Image Source: Renovacio / Shutterstock

The 2022 Toyota Highlander accomplishes minivan feats of utility, without doing the minivan dance. The Highlander sells families on its three rows of seating and its super-efficient Hybrid edition. It’s big but user-friendly, weirdly athletic-looking, flexible for people and cargo, and a good value in middle trims. Rivals include the VW Atlas, Honda Pilot, and Kia Telluride. Not much is new for the 2022 Highlander, save for a bronze trim package and a power passenger seat on XLE Highlanders and those priced higher.

In this generation the Highlander skips past its dowdy past and goes straight for the digital French curve in the designer’s virtual toolkit. The nose changes shape from plainer base models to a “Predator”-style teeth-gnasher on the XSE model. The arches look less than swollen, and they’re grafted on plainly stamped door panels. The roofline tapers down to the tail without much drama. It all compiles into a disjointed but athletic look that veers far from the mock-minivan shapes in its past.

More responsive than ever, the Highlander’s also efficient as a Hybrid. The Highlander knows its place in the crossover-SUV realm. It’s a minivan in all but name, and that’s not backhanded praise. Today’s minivans have good handling and acceleration, and the Highlander does too, even an XSE model with stiffer tuning and heavier steering.

That V-6 puts out strong acceleration. The 295-hp 3.5-liter V-6 couples to an 8-speed automatic transmission and front- or all-wheel drive for 0-60 mph times in the seven-second range.

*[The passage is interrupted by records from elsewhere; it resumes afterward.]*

lemma rep_pair24 (m y : List Char) :
    rep ['<','/','i','=','3','>'] m (['<','/','i','>'] ++ y) = ['<','/','i','>'] ++ rep ['<','/','i','=','3','>'] m y := by
  rw [List.cons_append, rep_cons, if_neg (by simp [List.isPrefixOf])]
  rw [rep_no_lt _ _ _ y noLt_s4]
  rfl

lemma rep_pair34 (m y : List Char) :
    rep ['<','i','=','1','>'] m (['<','/','i','>'] ++ y) = ['<','/','i','>'] ++ rep ['<','i','=','1','>'] m y := by
  rw [List.cons_append, rep_cons, if_neg (by simp [List.isPrefixOf])]
  rw [rep_no_lt _ _ _ y noLt_s4]
  rfl

-- the main equivalence on char lists
lemma chain_eq_scan : ∀ (n : Nat) (l : List Char), l.length ≤ n →
    rep ['<','/','i','>'] ['[','/',']']
      (rep ['<','i','=','1','>'] ['[','y','e','l','l','o','w',']']
        (rep ['<','/','i','=','3','>'] ['[','b',']']
          (rep ['<','i','=','3','>'] ['[','b',']'] l))) = hdmlScan l := by
  intro n
  induction n with
  | zero =>
    intro l hl
    have : l = [] := List.eq_nil_of_length_eq_zero (Nat.le_zero.mp hl)
    subst this
    simp [rep_nil, hdmlScan_nil]
  | succ n ih =>
    intro l hl
    cases l with
    | nil => simp [rep_nil, hdmlScan_nil]
    | cons c t =>
      simp only [List.length_cons] at hl
      by_cases h1 : List.isPrefixOf ['<','i','=','3','>'] (c :: t) = true
      · obtain ⟨r, hr⟩ := List.isPrefixOf_iff_prefix.mp h1
        have hT : t = ['i','=','3','>'] ++ r := by
          simp only [List.cons_append] at hr
          injection hr with _ h
          exact h.symm
        rw [← hr]
        rw [rep_self1, rep_no_lt _ _ _ _ noLt_mb,
            rep_no_lt _ _ _ _ noLt_mb,
            rep_no_lt _ _ _ _ noLt_mb]
        rw [ih r (by rw [hT] at hl; simp at hl; omega)]
        rw [hr, hdmlScan_cons, if_pos h1, hT]
        simp
      · by_cases h2 : List.isPrefixOf ['<','/','i','=','3','>'] (c :: t) = true
        · obtain ⟨r, hr⟩ := List.isPrefixOf_iff_prefix.mp h2
          have hT : t = ['/','i','=','3','>'] ++ r := by
            simp only [List.cons_append] at hr
            injection hr with _ h
            exact h.symm
          rw [← hr]
          rw [rep_pair12, rep_self2,
              rep_no_lt _ _ _ _ noLt_mb,
              rep_no_lt _ _ _ _ noLt_mb]
          rw [ih r (by rw [hT] at hl; simp at hl; omega)]
          rw [hr, hdmlScan_cons, if_neg h1, if_pos h2, hT]
          simp
        · by_cases h3 : List.isPrefixOf ['<','i','=','1','>'] (c :: t) = true
          · obtain ⟨r, hr⟩ := List.isPrefixOf_iff_prefix.mp h3
            have hT : t = ['i','=','1','>'] ++ r := by
              simp only [List.cons_append] at hr
              injection hr with _ h
              exact h.symm
            rw [← hr]
            rw [rep_pair13, rep_pair23, rep_self3,
                rep_no_lt _ _ _ _ noLt_my]
            rw [ih r (by rw [hT] at hl; simp at hl; omega)]
            rw [hr, hdmlScan_cons, if_neg h1, if_neg h2, if_pos h3, hT]
            simp
          · by_cases h4 : List.isPrefixOf ['<','/','i','>'] (c :: t) = true
            · obtain ⟨r, hr⟩ := List.isPrefixOf_iff_prefix.mp h4
              have hT : t = ['/','i','>'] ++ r := by
                simp only [List.cons_append] at hr
                injection hr with _ h
                exact h.symm
              rw [← hr]
              rw [rep_pair14, rep_pair24, rep_pair34, rep_self4]
              rw [ih r (by rw [hT] at hl; simp at hl; omega)]
              rw [hr, hdmlScan_cons, if_neg h1, if_neg h2, if_neg h3, if_pos h4, hT]
              simp
            · have hIH := ih t (by omega)
              by_cases hc : c = '<'
              · subst hc
                have p1 : ¬ (['i','=','3','>'] <+: t) := fun hp =>
                  h1 (by
                    rw [show (['<','i','=','3','>'] : List Char) = '<' :: ['i','=','3','>'] from rfl,
                        isPrefixOf_cons_same]
                    exact List.isPrefixOf_iff_prefix.mpr hp)
                have p2 : ¬ (['/','i','=','3','>'] <+: t) := fun hp =>
                  h2 (by
                    rw [show (['<','/','i','=','3','>'] : List Char) = '<' :: ['/','i','=','3','>'] from rfl,
                        isPrefixOf_cons_same]
                    exact List.isPrefixOf_iff_prefix.mpr hp)
                have p3 : ¬ (['i','=','1','>'] <+: t) := fun hp =>
                  h3 (by
                    rw [show (['<','i','=','1','>'] : List Char) = '<' :: ['i','=','1','>'] from rfl,
                        isPrefixOf_cons_same]
                    exact List.isPrefixOf_iff_prefix.mpr hp)
                have p4 : ¬ (['/','i','>'] <+: t) := fun hp =>
                  h4 (by
                    rw [show (['<','/','i','>'] : List Char) = '<' :: ['/','i','>'] from rfl,
                        isPrefixOf_cons_same]
                    exact List.isPrefixOf_iff_prefix.mpr hp)
                -- step each replace through the unmatched '<'
                rw [show (rep ['<','i','=','3','>'] ['[','b',']'] ('<' :: t)) =
                      '<' :: rep ['<','i','=','3','>'] ['[','b',']'] t from by
                  rw [rep_cons, if_neg (by
                    rw [show (['<','i','=','3','>'] : List Char) = '<' :: ['i','=','3','>'] from rfl,
                        isPrefixOf_cons_same]
                    exact fun hh => p1 (List.isPrefixOf_iff_prefix.mp hh))]]
                rw [show (rep ['<','/','i','=','3','>'] ['[','b',']']
                        ('<' :: rep ['<','i','=','3','>'] ['[','b',']'] t)) =
                      '<' :: rep ['<','/','i','=','3','>'] ['[','b',']']
                        (rep ['<','i','=','3','>'] ['[','b',']'] t) from by
                  rw [rep_cons, if_neg (by
                    rw [show (['<','/','i','=','3','>'] : List Char) = '<' :: ['/','i','=','3','>'] from rfl,
                        isPrefixOf_cons_same]
                    intro hh
                    have := (prefix_rep_iff t.length ['/','i','=','3','>'] ['i','=','3','>'] ['b',']'] t
                        (le_refl _) (by decide) (by decide)).mp (List.isPrefixOf_iff_prefix.mp hh)
                    exact p2 this)]]
                rw [show (rep ['<','i','=','1','>'] ['[','y','e','l','l','o','w',']']
                        ('<' :: rep ['<','/','i','=','3','>'] ['[','b',']']
                          (rep ['<','i','=','3','>'] ['[','b',']'] t))) =
                      '<' :: rep ['<','i','=','1','>'] ['[','y','e','l','l','o','w',']']
                        (rep ['<','/','i','=','3','>'] ['[','b',']']
                          (rep ['<','i','=','3','>'] ['[','b',']'] t)) from by
                  rw [rep_cons, if_neg (by
                    rw [show (['<','i','=','1','>'] : List Char) = '<' :: ['i','=','1','>'] from rfl,
                        isPrefixOf_cons_same]
                    intro hh
                    have s1 := (prefix_rep_iff (rep ['<','i','=','3','>'] ['[','b',']'] t).length
                        ['i','=','1','>'] ['/','i','=','3','>'] ['b',']']
                        (rep ['<','i','=','3','>'] ['[','b',']'] t)
                        (le_refl _) (by decide) (by decide)).mp (List.isPrefixOf_iff_prefix.mp hh)
                    have s2 := (prefix_rep_iff t.length ['i','=','1','>'] ['i','=','3','>'] ['b',']'] t
                        (le_refl _) (by decide) (by decide)).mp s1
                    exact p3 s2)]]
                rw [show (rep ['<','/','i','>'] ['[','/',']']
                        ('<' :: rep ['<','i','=','1','>'] ['[','y','e','l','l','o','w',']']
                          (rep ['<','/','i','=','3','>'] ['[','b',']']
                            (rep ['<','i','=','3','>'] ['[','b',']'] t)))) =
                      '<' :: rep ['<','/','i','>'] ['[','/',']']
                        (rep ['<','i','=','1','>'] ['[','y','e','l','l','o','w',']']
                          (rep ['<','/','i','=','3','>'] ['[','b',']']
                            (rep ['<','i','=','3','>'] ['[','b',']'] t))) from by
                  rw [rep_cons, if_neg (by
                    rw [show (['<','/','i','>'] : List Char) = '<' :: ['/','i','>'] from rfl,
                        isPrefixOf_cons_same]
                    intro hh
                    have s1 := (prefix_rep_iff _ ['/','i','>'] ['i','=','1','>'] ['y','e','l','l','o','w',']'] _
                        (le_refl _) (by decide) (by decide)).mp (List.isPrefixOf_iff_prefix.mp hh)
                    have s2 := (prefix_rep_iff _ ['/','i','>'] ['/','i','=','3','>'] ['b',']'] _
                        (le_refl _) (by decide) (by decide)).mp s1
                    have s3 := (prefix_rep_iff t.length ['/','i','>'] ['i','=','3','>'] ['b',']'] t
                        (le_refl _) (by decide) (by decide)).mp s2
                    exact p4 s3)]]
                rw [hIH, hdmlScan_cons, if_neg h1, if_neg h2, if_neg h3, if_neg h4]
              · rw [rep_head_ne _ _ _ _ hc, rep_head_ne _ _ _ _ hc,
                    rep_head_ne _ _ _ _ hc, rep_head_ne _ _ _ _ hc]
                rw [hIH, hdmlScan_cons, if_neg h1, if_neg h2, if_neg h3, if_neg h4]
-- pv_equiv track=rewrite | github.com/linhdvu14/cp-sols | sols/CodeForces/1610_g/B_Kalindrome_Array.py | solve
-- ===== SOURCE A (Python) =====
-- def solve(N, nums):
-- 	def is_palin(rm):
-- 		i, j = 0, N-1
-- 		while i < j:
-- 			if nums[i] == rm:
-- 				i += 1
-- 			elif nums[j] == rm:
-- 				j -= 1
-- 			elif nums[i] == nums[j]:
-- 				i += 1
-- 				j -= 1
-- 			else:
-- 				return False
-- 		return True
--
-- 	i, j = 0, N-1
-- 	while i < j:
-- 		if nums[i] == nums[j]:
-- 			i += 1
-- 			j -= 1
-- 		else:
-- 			return is_palin(nums[i]) or is_palin(nums[j])
--
-- 	return True
-- ===== SOURCE B (Python) =====
-- def solve(N, nums):
--     xs = nums[:N] if N > 0 else []
--     n = len(xs)
--     i = 0
--     while i < n - 1 - i and xs[i] == xs[n - 1 - i]:
--         i += 1
--     if i >= n - 1 - i:
--         return True
--
--     def ok(rm):
--         f = [x for x in xs if x != rm]
--         return f == f[::-1]
--
--     return ok(xs[i]) or ok(xs[n - 1 - i])
-- ===== Notes on version B (the rewrite author's own statement) =====
-- stated objective: simpler
-- what changed: The skip-based two-pointer palindrome-after-removal helper is replaced by materializing the filtered list (all elements != rm) and comparing it with its reverse; the outer mismatch search stays a single scan over the truncated prefix.
import Mathlib
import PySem

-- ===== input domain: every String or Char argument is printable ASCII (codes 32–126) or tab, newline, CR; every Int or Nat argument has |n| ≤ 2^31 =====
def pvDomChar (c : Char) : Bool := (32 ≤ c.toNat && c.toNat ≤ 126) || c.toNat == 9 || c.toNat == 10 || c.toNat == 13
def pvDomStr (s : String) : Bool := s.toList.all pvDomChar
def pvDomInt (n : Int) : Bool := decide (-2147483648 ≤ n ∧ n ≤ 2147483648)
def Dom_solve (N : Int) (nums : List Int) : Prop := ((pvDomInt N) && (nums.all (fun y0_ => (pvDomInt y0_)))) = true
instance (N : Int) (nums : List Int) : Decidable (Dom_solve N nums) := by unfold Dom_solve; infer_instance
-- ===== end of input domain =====
-- pv_equiv track=rewrite | github.com/phildsnutz/Xiphos-Vetting | backend/osint/careers_scraper.py | _identify_subcontractors
-- ===== SOURCE A (Python) =====
-- def _identify_subcontractors(posts: list[dict], prime_name: str) -> dict[str, list[dict]]:
--     """
--     Group job postings by company name, separating prime from potential subs.
--     Returns dict: { company_name: [posts] } excluding the prime.
--     """
--     subs: dict[str, list[dict]] = {}
--     prime_lower = prime_name.lower()
--     prime_tokens = set(prime_lower.split())
--
--     for post in posts:
--         company = post.get("company", "").strip()
--         if not company:
--             continue
--
--         company_lower = company.lower()
--         # Skip if this IS the prime contractor
--         if (prime_lower in company_lower or company_lower in prime_lower
--                 or prime_tokens & set(company_lower.split())):
--             continue
--
--         if company not in subs:
--             subs[company] = []
--         subs[company].append(post)
--
--     return subs
-- ===== SOURCE B (Python) =====
-- def _identify_subcontractors(posts: list[dict], prime_name: str) -> dict[str, list[dict]]:
--     # Dict-free regrouping: collect the distinct non-prime company names in
--     # first-occurrence order, then build each group by filtering the posts
--     # list per name (no incremental dict of lists at all).
--     prime_lower = prime_name.lower()
--     prime_tokens = set(prime_lower.split())
--
--     def kept(company: str) -> bool:
--         if not company:
--             return False
--         cl = company.lower()
--         return not (prime_lower in cl or cl in prime_lower
--                     or prime_tokens & set(cl.split()))
--
--     names: list[str] = []
--     for post in posts:
--         c = post.get("company", "").strip()
--         if kept(c) and c not in names:
--             names.append(c)
--
--     return {c: [p for p in posts if p.get("company", "").strip() == c] for c in names}
-- ===== Notes on version B (the rewrite author's own statement) =====
-- stated objective: alternative
-- what changed: B drops the incrementally-built dict of lists entirely: it first collects the distinct non-prime company names in first-occurrence order, then builds each group by filtering the whole posts list per name; this trades A's single-pass dict grouping for k+1 plain list scans.
import Mathlib
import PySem

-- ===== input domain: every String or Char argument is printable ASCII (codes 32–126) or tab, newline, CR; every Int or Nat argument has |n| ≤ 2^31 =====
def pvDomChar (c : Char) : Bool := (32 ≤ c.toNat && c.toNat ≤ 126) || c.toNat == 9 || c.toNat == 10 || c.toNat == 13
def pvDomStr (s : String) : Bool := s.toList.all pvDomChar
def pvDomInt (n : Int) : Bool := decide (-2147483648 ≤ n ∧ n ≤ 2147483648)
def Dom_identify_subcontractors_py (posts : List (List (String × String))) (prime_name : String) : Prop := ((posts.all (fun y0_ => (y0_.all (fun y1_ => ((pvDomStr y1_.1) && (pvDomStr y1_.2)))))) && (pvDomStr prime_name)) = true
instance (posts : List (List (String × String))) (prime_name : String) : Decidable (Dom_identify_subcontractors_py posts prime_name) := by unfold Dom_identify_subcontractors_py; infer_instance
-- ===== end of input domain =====

-- B replaces A's incrementally-built dict of lists by two plain list stages: collect the distinct non-prime company names in first-occurrence order, then build each group by filtering the posts list per name (alternative decomposition, same results).

-- ===== PORT A =====
def identify_subcontractors_py (posts : List (List (String × String))) (prime_name : String) : List (String × List (List (String × String))) :=
  let prime_lower := PySem.Str.lower prime_name
  let prime_tokens : PySem.Set String := PySem.Set.ofList (PySem.Str.split₀ prime_lower)
  (posts.foldl (fun (subs : PySem.Dict String (List (List (String × String)))) post =>
    let company := PySem.Str.strip ((PySem.Dict.ofList post).getD "company" "")
    if company = "" then subs
    else
      let company_lower := PySem.Str.lower company
      if PySem.Str.isIn prime_lower company_lower || PySem.Str.isIn company_lower prime_lower
          || !(PySem.Set.inter prime_tokens (PySem.Set.ofList (PySem.Str.split₀ company_lower))).isEmpty
      then subs
      else
        let subs1 := if subs.contains company then subs else subs.insert company []
        subs1.modify company [] (fun l => l ++ [post])) PySem.Dict.empty).items

-- ===== PORT B =====
-- B's per-company `kept` test (python helper `kept`)
def pvKept (prime_lower : String) (prime_tokens : PySem.Set String) (company : String) : Bool :=
  if company = "" then false
  else
    let cl := PySem.Str.lower company
    !(PySem.Str.isIn prime_lower cl || PySem.Str.isIn cl prime_lower
        || !(PySem.Set.inter prime_tokens (PySem.Set.ofList (PySem.Str.split₀ cl))).isEmpty)

def identify_subcontractors_py_alt (posts : List (List (String × String))) (prime_name : String) : List (String × List (List (String × String))) :=
  let prime_lower := PySem.Str.lower prime_name
  let prime_tokens : PySem.Set String := PySem.Set.ofList (PySem.Str.split₀ prime_lower)
  let names := posts.foldl (fun (ns : List String) post =>
    let c := PySem.Str.strip ((PySem.Dict.ofList post).getD "company" "")
    if pvKept prime_lower prime_tokens c && !(ns.contains c) then ns ++ [c] else ns) []
  names.map (fun c => (c, posts.filter (fun p =>
    PySem.Str.strip ((PySem.Dict.ofList p).getD "company" "") == c)))

-- ===== PRECONDITION & SPEC =====
def Spec_identify_subcontractors_py (posts : List (List (String × String))) (prime_name : String) (out : List (String × List (List (String × String)))) : Prop := out = identify_subcontractors_py_alt posts prime_name
instance (posts : List (List (String × String))) (prime_name : String) (out : List (String × List (List (String × String)))) : Decidable (Spec_identify_subcontractors_py posts prime_name out) := by unfold Spec_identify_subcontractors_py; infer_instance

-- ===== CLAIM =====
def Claim_equal_identify_subcontractors_py : Prop := ∀ (posts : List (List (String × String))) (prime_name : String), Dom_identify_subcontractors_py posts prime_name → Spec_identify_subcontractors_py posts prime_name (identify_subcontractors_py posts prime_name)

-- ===== LEMMAS AND PROOFS =====

-- the stripped company of a post
def pvComp (post : List (String × String)) : String :=
  PySem.Str.strip ((PySem.Dict.ofList post).getD "company" "")

-- A's fold step, abstracted over the fixed prime data
def pvStepA (pl : String) (pt : PySem.Set String)
    (subs : PySem.Dict String (List (List (String × String)))) (post : List (String × String)) :
    PySem.Dict String (List (List (String × String))) :=
  let company := pvComp post
  if company = "" then subs
  else
    let company_lower := PySem.Str.lower company
    if PySem.Str.isIn pl company_lower || PySem.Str.isIn company_lower pl
        || !(PySem.Set.inter pt (PySem.Set.ofList (PySem.Str.split₀ company_lower))).isEmpty
    then subs
    else
      let subs1 := if subs.contains company then subs else subs.insert company []
      subs1.modify company [] (fun l => l ++ [post])

-- B's name-collecting fold step
def pvStepN (pl : String) (pt : PySem.Set String) (ns : List String) (post : List (String × String)) :
    List String :=
  let c := pvComp post
  if pvKept pl pt c && !(ns.contains c) then ns ++ [c] else ns

-- A's step performs one uniform dict update exactly on kept companies
theorem pvStepA_eq (pl : String) (pt : PySem.Set String)
    (d : PySem.Dict String (List (List (String × String)))) (post : List (String × String)) :
    pvStepA pl pt d post =
      if pvKept pl pt (pvComp post) then (d.insert (pvComp post) (d.getD (pvComp post) [] ++ [post])) else d := by
  unfold pvStepA pvKept
  set c := pvComp post with hc
  by_cases h0 : c = ""
  · simp [h0]
  · simp only [if_neg h0]
    set cond := PySem.Str.isIn pl (PySem.Str.lower c) || PySem.Str.isIn (PySem.Str.lower c) pl
        || !(PySem.Set.inter pt (PySem.Set.ofList (PySem.Str.split₀ (PySem.Str.lower c)))).isEmpty with hcond
    by_cases hcv : cond = true
    · simp [hcv]
    · have hcv' : cond = false := by simpa using hcv
      simp only [hcv', Bool.false_eq_true, if_false, Bool.not_false, if_true]
      by_cases hin : d.contains c = true
      · simp only [hin, if_true]
        rfl
      · have hin' : d.contains c = false := by simpa using hin
        simp only [hin', Bool.false_eq_true, if_false]
        have h1 : (d.insert c []).modify c [] (fun l => l ++ [post])
            = (d.insert c []).insert c (((d.insert c []).getD c []) ++ [post]) := rfl
        rw [h1, PySem.Dict.getD_insert_self, PySem.Dict.insert_insert_self,
            PySem.Dict.getD_of_not_contains d _ hin']

-- every name produced by the collecting fold is kept (given kept seeds)
theorem pvKept_foldl (pl : String) (pt : PySem.Set String) :
    ∀ (rest : List (List (String × String))) (ns : List String),
      (∀ x ∈ ns, pvKept pl pt x = true) →
      ∀ x ∈ rest.foldl (pvStepN pl pt) ns, pvKept pl pt x = true := by
  intro rest
  induction rest with
  | nil => intro ns h x hx; exact h x hx
  | cons post rest ih =>
    intro ns h x hx
    simp only [List.foldl_cons] at hx
    refine ih _ ?_ x hx
    intro y hy
    unfold pvStepN at hy
    by_cases hcnd : (pvKept pl pt (pvComp post) && !(ns.contains (pvComp post))) = true
    · rw [if_pos hcnd] at hy
      rcases List.mem_append.mp hy with h1 | h1
      · exact h y h1
      · rw [List.mem_singleton] at h1; subst h1
        exact (Bool.and_eq_true _ _ |>.mp hcnd).1
    · rw [if_neg hcnd] at hy; exact h y hy

set_option maxHeartbeats 1000000 in
theorem pvMain (pl : String) (pt : PySem.Set String) :
    ∀ (rest : List (List (String × String))) (d : PySem.Dict String (List (List (String × String)))),
      d.keys.Nodup → (∀ c ∈ d.keys, pvKept pl pt c = true) →
      (rest.foldl (pvStepA pl pt) d).items
        = (rest.foldl (pvStepN pl pt) d.keys).map
            (fun c => (c, d.getD c [] ++ rest.filter (fun p => pvComp p == c))) := by
  intro rest
  induction rest with
  | nil =>
    intro d hnd _
    simp only [List.foldl_nil, List.filter_nil, List.append_nil]
    exact PySem.Dict.items_eq_map_keys d hnd []
  | cons post rest ih =>
    intro d hnd hkept
    simp only [List.foldl_cons]
    obtain ⟨c, hc⟩ : ∃ c, pvComp post = c := ⟨_, rfl⟩
    by_cases hk : pvKept pl pt c = true
    · -- kept company: A updates the dict, B records the name (if new)
      have hA : pvStepA pl pt d post = d.insert c (d.getD c [] ++ [post]) := by
        rw [pvStepA_eq, hc, if_pos hk]
      set d' := d.insert c (d.getD c [] ++ [post]) with hd'
      have hnd' : d'.keys.Nodup := PySem.Dict.nodup_keys_insert d _ _ hnd
      have hkeys' : d'.keys = if d.contains c then d.keys else d.keys ++ [c] := by
        by_cases hin : d.contains c = true
        · rw [if_pos hin]; exact PySem.Dict.keys_insert_of_contains d _ hin
        · rw [if_neg hin]
          exact PySem.Dict.keys_insert_of_not_contains d _ (by simpa using hin)
      have hkept' : ∀ x ∈ d'.keys, pvKept pl pt x = true := by
        intro x hx
        rw [hkeys'] at hx
        by_cases hin : d.contains c = true
        · rw [if_pos hin] at hx; exact hkept x hx
        · rw [if_neg hin] at hx
          rcases List.mem_append.mp hx with h1 | h1
          · exact hkept x h1
          · rw [List.mem_singleton] at h1; subst h1; exact hk
      have hN : pvStepN pl pt d.keys post = d'.keys := by
        unfold pvStepN
        rw [hkeys']
        by_cases hin : d.contains c = true
        · have hmem : c ∈ d.keys := (PySem.Dict.contains_iff_mem_keys d c).mp hin
          simp [hc, hmem, hin]
        · have hmem : ¬ c ∈ d.keys := fun hmem =>
            hin ((PySem.Dict.contains_iff_mem_keys d c).mpr hmem)
          simp [hc, hmem, hk, hin]
      rw [hA, hN, ih d' hnd' hkept']
      apply List.map_congr_left
      intro x hx
      have hxk : pvKept pl pt x = true := pvKept_foldl pl pt rest d'.keys hkept' x hx
      by_cases hxc : x = c
      · subst hxc
        have h1 : d'.getD x [] = d.getD x [] ++ [post] := by
          rw [hd']; exact PySem.Dict.getD_insert_self d x _ []
        have hbeq : (pvComp post == x) = true := by simp [hc]
        simp [hbeq, h1]
      · have h1 : d'.getD x [] = d.getD x [] := by
          rw [hd']; exact PySem.Dict.getD_insert_of_ne d _ _ hxc
        have hbeq : (pvComp post == x) = false := by
          simp only [hc, beq_eq_false_iff_ne, ne_eq]
          exact fun h => hxc h.symm
        simp [hbeq, h1]
    · -- empty or prime-like company: both sides skip it
      have hk' : pvKept pl pt c = false := by simpa using hk
      have hA : pvStepA pl pt d post = d := by
        rw [pvStepA_eq, hc, hk']; simp
      have hN : pvStepN pl pt d.keys post = d.keys := by
        unfold pvStepN; simp [hc, hk']
      rw [hA, hN, ih d hnd hkept]
      apply List.map_congr_left
      intro x hx
      have hxk : pvKept pl pt x = true := pvKept_foldl pl pt rest d.keys hkept x hx
      have hbeq : (pvComp post == x) = false := by
        simp only [hc, beq_eq_false_iff_ne, ne_eq]
        intro h; rw [h] at hk'; rw [hxk] at hk'; simp at hk'
      simp [hbeq]

-- the two ports, written via the abstracted fold steps (definitional)
theorem pvPortA_eq (posts : List (List (String × String))) (prime_name : String) :
    identify_subcontractors_py posts prime_name
      = (posts.foldl (pvStepA (PySem.Str.lower prime_name)
          (PySem.Set.ofList (PySem.Str.split₀ (PySem.Str.lower prime_name)))) PySem.Dict.empty).items := rfl

theorem pvPortB_eq (posts : List (List (String × String))) (prime_name : String) :
    identify_subcontractors_py_alt posts prime_name
      = (posts.foldl (pvStepN (PySem.Str.lower prime_name)
          (PySem.Set.ofList (PySem.Str.split₀ (PySem.Str.lower prime_name)))) []).map
          (fun c => (c, posts.filter (fun p => pvComp p == c))) := rfl

-- ===== VERDICT =====
set_option maxHeartbeats 1000000 in
theorem identify_subcontractors_py_spec : Claim_equal_identify_subcontractors_py := by
  intro posts prime_name _
  unfold Spec_identify_subcontractors_py
  rw [pvPortA_eq, pvPortB_eq]
  have hke : (PySem.Dict.empty : PySem.Dict String (List (List (String × String)))).keys = [] := rfl
  have h := pvMain (PySem.Str.lower prime_name)
      (PySem.Set.ofList (PySem.Str.split₀ (PySem.Str.lower prime_name))) posts
      PySem.Dict.empty (by rw [hke]; exact List.nodup_nil) (by rw [hke]; intro c hcm; cases hcm)
  rw [hke] at h
  rw [h]
  apply List.map_congr_left
  intro x _
  simp [PySem.Dict.getD_empty]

The Highlander weighs from about 4,100 pounds to more than 4,400 in high-spec models, but it can still step smartly off the line, pass with brisk response, and pull a trailer of up to 5,000 lb.

With an independent suspension and tires ranging from 18 to 20 inches, the Highlander steers and rides well. It soaks up road seams and bumps with aplomb, though the smaller wheels on XLE trims and below forgive poorly maintained roads with more equanimity; Hybrids pat the road smooth even more with their battery weight. We’re not convinced we need the 20-inch wheels or the sport tuning of the XSE; any Highlander can chirp its tires, a strange but exhilarating thing to note in a big three-row family cruiser.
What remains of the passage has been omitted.